━━━━━ GIVEN RECORDS ━━━━━

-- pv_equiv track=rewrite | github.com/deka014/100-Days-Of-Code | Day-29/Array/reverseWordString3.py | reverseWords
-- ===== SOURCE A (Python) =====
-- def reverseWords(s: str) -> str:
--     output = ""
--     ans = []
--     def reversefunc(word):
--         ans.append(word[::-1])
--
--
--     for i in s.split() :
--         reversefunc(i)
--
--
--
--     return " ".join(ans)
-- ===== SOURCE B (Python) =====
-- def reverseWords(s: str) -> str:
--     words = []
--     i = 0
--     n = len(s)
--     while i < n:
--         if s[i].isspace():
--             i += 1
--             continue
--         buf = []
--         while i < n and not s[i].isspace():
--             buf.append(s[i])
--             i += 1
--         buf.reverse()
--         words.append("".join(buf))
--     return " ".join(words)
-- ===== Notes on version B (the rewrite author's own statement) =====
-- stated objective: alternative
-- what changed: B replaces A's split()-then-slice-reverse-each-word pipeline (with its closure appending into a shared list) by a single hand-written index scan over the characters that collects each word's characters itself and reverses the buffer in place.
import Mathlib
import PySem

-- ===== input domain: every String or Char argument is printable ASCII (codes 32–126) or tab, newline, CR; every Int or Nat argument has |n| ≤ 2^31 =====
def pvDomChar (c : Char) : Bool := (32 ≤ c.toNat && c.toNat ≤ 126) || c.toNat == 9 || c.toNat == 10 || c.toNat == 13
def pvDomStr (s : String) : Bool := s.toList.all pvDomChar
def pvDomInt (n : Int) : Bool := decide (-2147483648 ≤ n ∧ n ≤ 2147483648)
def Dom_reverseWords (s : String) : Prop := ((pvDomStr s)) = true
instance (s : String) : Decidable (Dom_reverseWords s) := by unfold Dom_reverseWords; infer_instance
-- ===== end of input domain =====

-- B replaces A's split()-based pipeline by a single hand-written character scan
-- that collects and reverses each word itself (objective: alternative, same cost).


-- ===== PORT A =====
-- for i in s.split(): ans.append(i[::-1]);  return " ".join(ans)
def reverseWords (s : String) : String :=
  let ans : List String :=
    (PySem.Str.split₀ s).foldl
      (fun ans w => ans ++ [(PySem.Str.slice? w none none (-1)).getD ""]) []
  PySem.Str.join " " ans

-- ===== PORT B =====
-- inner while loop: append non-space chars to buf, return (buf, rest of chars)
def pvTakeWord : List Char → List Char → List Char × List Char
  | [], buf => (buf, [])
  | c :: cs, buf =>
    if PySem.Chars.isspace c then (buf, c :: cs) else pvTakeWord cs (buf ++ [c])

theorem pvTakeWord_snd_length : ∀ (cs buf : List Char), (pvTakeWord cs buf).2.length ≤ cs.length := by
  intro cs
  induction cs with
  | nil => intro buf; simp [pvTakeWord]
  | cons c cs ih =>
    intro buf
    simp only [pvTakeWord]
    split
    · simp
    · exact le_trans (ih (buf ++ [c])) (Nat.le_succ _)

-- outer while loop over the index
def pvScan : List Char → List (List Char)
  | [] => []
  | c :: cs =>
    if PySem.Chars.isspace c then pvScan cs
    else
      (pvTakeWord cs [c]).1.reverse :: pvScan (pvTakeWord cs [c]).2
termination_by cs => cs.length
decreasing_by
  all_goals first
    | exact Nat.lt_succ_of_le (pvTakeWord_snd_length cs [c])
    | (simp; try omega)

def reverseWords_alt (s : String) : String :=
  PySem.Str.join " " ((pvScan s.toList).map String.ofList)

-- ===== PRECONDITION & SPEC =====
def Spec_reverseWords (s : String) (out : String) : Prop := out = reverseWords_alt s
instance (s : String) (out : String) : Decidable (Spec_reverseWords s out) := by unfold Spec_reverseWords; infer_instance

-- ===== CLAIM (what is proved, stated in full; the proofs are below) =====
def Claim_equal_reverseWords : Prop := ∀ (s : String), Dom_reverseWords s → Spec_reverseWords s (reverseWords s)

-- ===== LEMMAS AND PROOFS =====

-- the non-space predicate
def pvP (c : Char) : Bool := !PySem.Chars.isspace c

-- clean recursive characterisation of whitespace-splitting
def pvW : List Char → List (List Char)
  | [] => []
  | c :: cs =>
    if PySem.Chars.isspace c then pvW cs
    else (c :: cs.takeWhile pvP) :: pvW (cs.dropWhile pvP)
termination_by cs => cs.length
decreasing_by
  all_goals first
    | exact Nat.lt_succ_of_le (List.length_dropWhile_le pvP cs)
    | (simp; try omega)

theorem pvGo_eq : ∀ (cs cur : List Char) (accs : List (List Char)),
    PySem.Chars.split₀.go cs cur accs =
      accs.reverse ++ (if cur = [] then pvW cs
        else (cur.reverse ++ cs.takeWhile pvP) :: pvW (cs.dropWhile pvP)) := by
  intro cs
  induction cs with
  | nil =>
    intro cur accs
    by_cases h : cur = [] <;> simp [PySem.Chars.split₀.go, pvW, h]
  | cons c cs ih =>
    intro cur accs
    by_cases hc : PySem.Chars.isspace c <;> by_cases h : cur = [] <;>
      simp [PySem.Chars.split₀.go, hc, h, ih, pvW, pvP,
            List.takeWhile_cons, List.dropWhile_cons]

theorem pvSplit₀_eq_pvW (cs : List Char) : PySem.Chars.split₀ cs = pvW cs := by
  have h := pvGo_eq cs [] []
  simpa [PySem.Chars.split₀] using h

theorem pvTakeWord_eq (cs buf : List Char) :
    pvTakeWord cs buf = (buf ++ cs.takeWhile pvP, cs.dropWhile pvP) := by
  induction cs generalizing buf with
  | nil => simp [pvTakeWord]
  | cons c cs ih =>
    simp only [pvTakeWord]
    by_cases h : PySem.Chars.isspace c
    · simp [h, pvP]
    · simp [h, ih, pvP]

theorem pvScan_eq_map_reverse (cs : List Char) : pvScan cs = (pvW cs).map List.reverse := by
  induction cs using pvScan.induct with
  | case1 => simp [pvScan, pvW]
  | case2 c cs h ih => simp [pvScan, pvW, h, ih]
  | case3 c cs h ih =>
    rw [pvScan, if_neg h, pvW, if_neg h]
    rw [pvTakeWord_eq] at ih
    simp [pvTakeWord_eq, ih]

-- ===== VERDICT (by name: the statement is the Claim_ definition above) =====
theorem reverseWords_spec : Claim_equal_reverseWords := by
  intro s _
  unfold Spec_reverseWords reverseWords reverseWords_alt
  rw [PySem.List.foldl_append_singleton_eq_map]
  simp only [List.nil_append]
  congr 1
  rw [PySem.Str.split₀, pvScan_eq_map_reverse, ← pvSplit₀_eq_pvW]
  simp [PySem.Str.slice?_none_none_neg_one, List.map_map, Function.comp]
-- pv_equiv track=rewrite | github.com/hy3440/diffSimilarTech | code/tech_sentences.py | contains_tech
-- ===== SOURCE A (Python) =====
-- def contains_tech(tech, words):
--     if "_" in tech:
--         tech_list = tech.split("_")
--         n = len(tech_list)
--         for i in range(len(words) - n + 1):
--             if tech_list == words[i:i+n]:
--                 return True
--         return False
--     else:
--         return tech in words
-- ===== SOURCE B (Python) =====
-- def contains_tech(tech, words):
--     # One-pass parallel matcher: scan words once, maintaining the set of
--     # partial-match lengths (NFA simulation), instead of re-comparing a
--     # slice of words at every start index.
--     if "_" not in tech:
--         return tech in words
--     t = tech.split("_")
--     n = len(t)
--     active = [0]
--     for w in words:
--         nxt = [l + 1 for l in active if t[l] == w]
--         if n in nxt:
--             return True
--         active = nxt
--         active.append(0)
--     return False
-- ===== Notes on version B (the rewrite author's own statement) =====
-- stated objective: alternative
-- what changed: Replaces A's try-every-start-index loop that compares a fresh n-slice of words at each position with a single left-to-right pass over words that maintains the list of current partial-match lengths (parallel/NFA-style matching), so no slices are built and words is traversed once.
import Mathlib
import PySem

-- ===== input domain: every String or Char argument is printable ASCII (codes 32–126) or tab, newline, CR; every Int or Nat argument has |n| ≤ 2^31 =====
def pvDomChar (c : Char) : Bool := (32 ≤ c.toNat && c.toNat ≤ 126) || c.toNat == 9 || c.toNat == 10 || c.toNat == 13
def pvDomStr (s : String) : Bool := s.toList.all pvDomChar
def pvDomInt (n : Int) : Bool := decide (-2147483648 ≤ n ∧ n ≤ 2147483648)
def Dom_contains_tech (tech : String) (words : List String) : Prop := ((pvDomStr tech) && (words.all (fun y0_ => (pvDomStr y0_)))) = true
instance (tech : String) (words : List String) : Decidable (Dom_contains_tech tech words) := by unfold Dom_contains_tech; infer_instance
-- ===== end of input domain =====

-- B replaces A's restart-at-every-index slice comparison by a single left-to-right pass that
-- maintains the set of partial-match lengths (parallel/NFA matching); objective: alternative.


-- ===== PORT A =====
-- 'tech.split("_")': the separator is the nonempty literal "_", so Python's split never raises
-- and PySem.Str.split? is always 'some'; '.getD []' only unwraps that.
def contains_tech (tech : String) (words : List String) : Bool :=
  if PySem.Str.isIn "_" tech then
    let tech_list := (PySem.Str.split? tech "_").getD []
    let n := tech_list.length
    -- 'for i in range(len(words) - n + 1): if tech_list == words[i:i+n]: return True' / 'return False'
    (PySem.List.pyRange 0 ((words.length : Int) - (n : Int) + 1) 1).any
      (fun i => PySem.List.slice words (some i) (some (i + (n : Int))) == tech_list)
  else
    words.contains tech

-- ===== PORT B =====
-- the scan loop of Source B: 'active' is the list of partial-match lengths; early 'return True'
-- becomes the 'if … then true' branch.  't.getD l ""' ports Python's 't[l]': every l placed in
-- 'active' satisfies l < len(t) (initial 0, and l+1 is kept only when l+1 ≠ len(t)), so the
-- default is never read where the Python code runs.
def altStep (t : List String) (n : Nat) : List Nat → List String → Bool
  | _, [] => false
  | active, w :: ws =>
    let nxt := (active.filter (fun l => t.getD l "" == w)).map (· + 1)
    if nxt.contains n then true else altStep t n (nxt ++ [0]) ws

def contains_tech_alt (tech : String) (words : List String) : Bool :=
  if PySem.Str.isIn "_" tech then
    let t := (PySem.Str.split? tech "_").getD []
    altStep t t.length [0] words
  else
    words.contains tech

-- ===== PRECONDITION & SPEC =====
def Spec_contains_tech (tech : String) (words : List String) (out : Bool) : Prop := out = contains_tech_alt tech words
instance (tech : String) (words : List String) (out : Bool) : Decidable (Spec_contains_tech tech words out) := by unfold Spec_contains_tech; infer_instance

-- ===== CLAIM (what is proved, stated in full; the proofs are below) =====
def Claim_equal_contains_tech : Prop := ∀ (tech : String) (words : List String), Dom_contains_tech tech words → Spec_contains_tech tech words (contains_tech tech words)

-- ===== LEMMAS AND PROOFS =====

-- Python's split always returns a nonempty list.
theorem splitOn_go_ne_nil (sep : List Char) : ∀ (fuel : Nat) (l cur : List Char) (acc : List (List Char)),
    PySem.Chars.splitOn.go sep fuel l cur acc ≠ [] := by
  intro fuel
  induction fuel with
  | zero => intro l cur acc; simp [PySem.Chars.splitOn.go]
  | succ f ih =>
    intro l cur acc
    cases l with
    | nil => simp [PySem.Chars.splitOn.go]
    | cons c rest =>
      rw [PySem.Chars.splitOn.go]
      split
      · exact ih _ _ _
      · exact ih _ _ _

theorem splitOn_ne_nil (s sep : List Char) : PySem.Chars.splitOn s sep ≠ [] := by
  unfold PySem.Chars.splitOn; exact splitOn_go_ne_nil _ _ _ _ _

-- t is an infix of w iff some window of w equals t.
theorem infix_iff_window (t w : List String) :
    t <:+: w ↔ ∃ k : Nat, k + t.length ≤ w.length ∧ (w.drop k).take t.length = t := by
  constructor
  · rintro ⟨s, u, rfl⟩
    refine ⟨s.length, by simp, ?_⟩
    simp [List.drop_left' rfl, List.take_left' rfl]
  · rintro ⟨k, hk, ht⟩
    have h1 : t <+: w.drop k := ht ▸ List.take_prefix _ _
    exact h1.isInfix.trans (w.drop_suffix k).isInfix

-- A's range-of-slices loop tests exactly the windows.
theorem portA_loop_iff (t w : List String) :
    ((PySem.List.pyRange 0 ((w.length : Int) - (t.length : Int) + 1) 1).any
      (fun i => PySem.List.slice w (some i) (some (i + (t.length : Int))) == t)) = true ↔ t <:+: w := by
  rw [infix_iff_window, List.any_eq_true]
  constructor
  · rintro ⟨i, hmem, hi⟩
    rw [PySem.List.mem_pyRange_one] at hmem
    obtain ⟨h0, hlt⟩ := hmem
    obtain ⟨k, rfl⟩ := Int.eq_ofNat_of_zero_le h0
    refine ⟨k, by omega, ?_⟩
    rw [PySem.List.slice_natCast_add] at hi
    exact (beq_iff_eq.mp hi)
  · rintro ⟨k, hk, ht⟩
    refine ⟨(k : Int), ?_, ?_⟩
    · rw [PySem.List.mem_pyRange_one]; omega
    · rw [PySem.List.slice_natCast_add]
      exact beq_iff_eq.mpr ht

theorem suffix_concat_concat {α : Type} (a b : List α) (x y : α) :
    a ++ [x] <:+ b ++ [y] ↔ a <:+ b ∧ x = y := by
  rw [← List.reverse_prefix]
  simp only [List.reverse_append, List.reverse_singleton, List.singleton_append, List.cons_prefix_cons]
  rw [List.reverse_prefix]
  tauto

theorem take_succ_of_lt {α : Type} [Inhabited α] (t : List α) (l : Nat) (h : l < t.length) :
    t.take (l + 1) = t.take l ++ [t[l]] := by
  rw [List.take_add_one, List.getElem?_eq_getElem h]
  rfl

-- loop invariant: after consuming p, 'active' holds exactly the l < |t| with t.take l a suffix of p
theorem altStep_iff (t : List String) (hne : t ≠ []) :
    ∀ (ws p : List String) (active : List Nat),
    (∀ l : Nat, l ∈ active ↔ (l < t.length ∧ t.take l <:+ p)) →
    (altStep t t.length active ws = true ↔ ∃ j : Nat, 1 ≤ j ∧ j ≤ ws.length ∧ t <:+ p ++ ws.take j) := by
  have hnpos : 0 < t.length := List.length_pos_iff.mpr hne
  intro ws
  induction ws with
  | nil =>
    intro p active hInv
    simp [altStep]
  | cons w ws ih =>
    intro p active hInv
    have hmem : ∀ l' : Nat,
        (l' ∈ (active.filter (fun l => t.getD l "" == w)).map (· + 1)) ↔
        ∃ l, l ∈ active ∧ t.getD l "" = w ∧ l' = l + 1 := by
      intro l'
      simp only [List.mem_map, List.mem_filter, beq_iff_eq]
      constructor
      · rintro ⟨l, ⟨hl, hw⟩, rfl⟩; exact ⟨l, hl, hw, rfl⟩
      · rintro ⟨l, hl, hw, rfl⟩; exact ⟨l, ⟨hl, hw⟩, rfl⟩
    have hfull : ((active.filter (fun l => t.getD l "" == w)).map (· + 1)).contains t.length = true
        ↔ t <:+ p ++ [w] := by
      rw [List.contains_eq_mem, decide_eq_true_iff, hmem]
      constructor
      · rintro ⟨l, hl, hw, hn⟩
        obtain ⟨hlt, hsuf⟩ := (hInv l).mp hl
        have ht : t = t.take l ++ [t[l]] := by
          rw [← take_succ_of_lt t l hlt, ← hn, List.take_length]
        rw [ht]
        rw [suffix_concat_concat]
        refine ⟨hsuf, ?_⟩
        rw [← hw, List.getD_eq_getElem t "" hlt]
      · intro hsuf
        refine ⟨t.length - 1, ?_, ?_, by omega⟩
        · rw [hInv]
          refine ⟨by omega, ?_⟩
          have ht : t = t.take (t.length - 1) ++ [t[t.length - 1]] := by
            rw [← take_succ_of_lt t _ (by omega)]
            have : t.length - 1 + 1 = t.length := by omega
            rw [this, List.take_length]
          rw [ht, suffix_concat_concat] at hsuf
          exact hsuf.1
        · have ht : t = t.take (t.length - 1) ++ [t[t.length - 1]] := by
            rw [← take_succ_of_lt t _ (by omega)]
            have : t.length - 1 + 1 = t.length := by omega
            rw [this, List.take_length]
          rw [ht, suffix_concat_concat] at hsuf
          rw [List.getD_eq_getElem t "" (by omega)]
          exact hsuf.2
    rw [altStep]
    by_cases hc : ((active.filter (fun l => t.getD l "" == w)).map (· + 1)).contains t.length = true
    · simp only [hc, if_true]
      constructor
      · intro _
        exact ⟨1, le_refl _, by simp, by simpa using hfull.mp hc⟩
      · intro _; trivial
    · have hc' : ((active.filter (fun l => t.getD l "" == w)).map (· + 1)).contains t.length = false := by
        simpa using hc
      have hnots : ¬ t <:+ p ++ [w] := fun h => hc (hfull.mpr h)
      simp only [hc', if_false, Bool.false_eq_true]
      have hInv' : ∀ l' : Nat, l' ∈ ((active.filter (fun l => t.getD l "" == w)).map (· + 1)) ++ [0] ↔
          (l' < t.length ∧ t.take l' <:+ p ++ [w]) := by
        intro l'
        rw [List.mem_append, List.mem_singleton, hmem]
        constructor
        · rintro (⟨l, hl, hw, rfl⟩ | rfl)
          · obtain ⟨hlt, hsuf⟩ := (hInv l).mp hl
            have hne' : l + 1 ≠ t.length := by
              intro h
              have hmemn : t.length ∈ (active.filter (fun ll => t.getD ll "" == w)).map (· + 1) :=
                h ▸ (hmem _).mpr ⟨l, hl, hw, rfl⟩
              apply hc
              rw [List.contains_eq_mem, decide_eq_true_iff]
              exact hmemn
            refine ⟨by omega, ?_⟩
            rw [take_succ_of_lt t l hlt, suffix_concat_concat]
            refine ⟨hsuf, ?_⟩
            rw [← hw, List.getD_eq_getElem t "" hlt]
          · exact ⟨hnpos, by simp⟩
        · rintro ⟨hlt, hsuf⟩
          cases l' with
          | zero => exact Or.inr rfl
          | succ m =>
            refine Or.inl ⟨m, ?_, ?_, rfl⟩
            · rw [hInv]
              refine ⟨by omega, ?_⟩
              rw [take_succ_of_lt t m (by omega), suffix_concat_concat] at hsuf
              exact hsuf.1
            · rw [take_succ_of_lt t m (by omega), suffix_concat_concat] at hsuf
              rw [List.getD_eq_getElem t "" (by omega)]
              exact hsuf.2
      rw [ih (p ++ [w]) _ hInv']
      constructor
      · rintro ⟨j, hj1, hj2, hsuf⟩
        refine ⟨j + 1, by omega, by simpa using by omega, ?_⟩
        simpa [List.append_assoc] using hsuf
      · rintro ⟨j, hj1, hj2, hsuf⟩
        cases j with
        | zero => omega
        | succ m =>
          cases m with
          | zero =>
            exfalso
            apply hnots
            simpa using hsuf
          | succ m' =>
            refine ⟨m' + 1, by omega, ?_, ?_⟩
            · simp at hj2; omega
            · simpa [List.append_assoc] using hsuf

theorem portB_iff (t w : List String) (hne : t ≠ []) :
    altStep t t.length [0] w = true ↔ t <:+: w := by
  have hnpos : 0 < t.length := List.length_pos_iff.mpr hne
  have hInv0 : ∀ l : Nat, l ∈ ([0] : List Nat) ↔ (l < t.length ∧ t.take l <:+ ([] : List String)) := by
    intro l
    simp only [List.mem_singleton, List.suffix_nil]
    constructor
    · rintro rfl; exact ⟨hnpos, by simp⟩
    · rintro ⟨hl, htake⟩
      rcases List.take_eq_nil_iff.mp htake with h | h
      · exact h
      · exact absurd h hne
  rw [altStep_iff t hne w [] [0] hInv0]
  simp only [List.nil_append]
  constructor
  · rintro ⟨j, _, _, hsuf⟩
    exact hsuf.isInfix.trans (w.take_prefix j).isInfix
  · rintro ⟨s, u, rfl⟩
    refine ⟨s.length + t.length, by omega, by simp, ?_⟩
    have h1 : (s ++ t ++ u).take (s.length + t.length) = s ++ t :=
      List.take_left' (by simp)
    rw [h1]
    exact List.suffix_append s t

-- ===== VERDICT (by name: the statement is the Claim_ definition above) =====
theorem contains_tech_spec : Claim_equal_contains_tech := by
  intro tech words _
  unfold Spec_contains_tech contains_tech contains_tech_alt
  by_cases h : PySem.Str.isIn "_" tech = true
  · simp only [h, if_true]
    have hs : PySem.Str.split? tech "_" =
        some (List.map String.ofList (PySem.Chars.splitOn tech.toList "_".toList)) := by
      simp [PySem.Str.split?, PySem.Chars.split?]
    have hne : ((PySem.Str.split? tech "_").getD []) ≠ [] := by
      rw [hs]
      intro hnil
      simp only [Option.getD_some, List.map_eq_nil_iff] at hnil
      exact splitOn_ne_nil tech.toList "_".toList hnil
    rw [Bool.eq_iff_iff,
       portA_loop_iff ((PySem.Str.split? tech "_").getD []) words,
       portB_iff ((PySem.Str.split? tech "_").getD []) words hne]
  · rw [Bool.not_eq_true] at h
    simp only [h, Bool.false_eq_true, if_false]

━━━━━

■ **EXERCISE REQUIREMENTS**: Wherever the word "written" occurs in the data, copy that whole line.

■ **OUTPUT**:
-- what changed: B replaces A's split()-then-slice-reverse-each-word pipeline (with its closure appending into a shared list) by a single hand-written index scan over the characters that collects each word's characters itself and reverses the buffer in place.
-- B replaces A's split()-based pipeline by a single hand-written character scan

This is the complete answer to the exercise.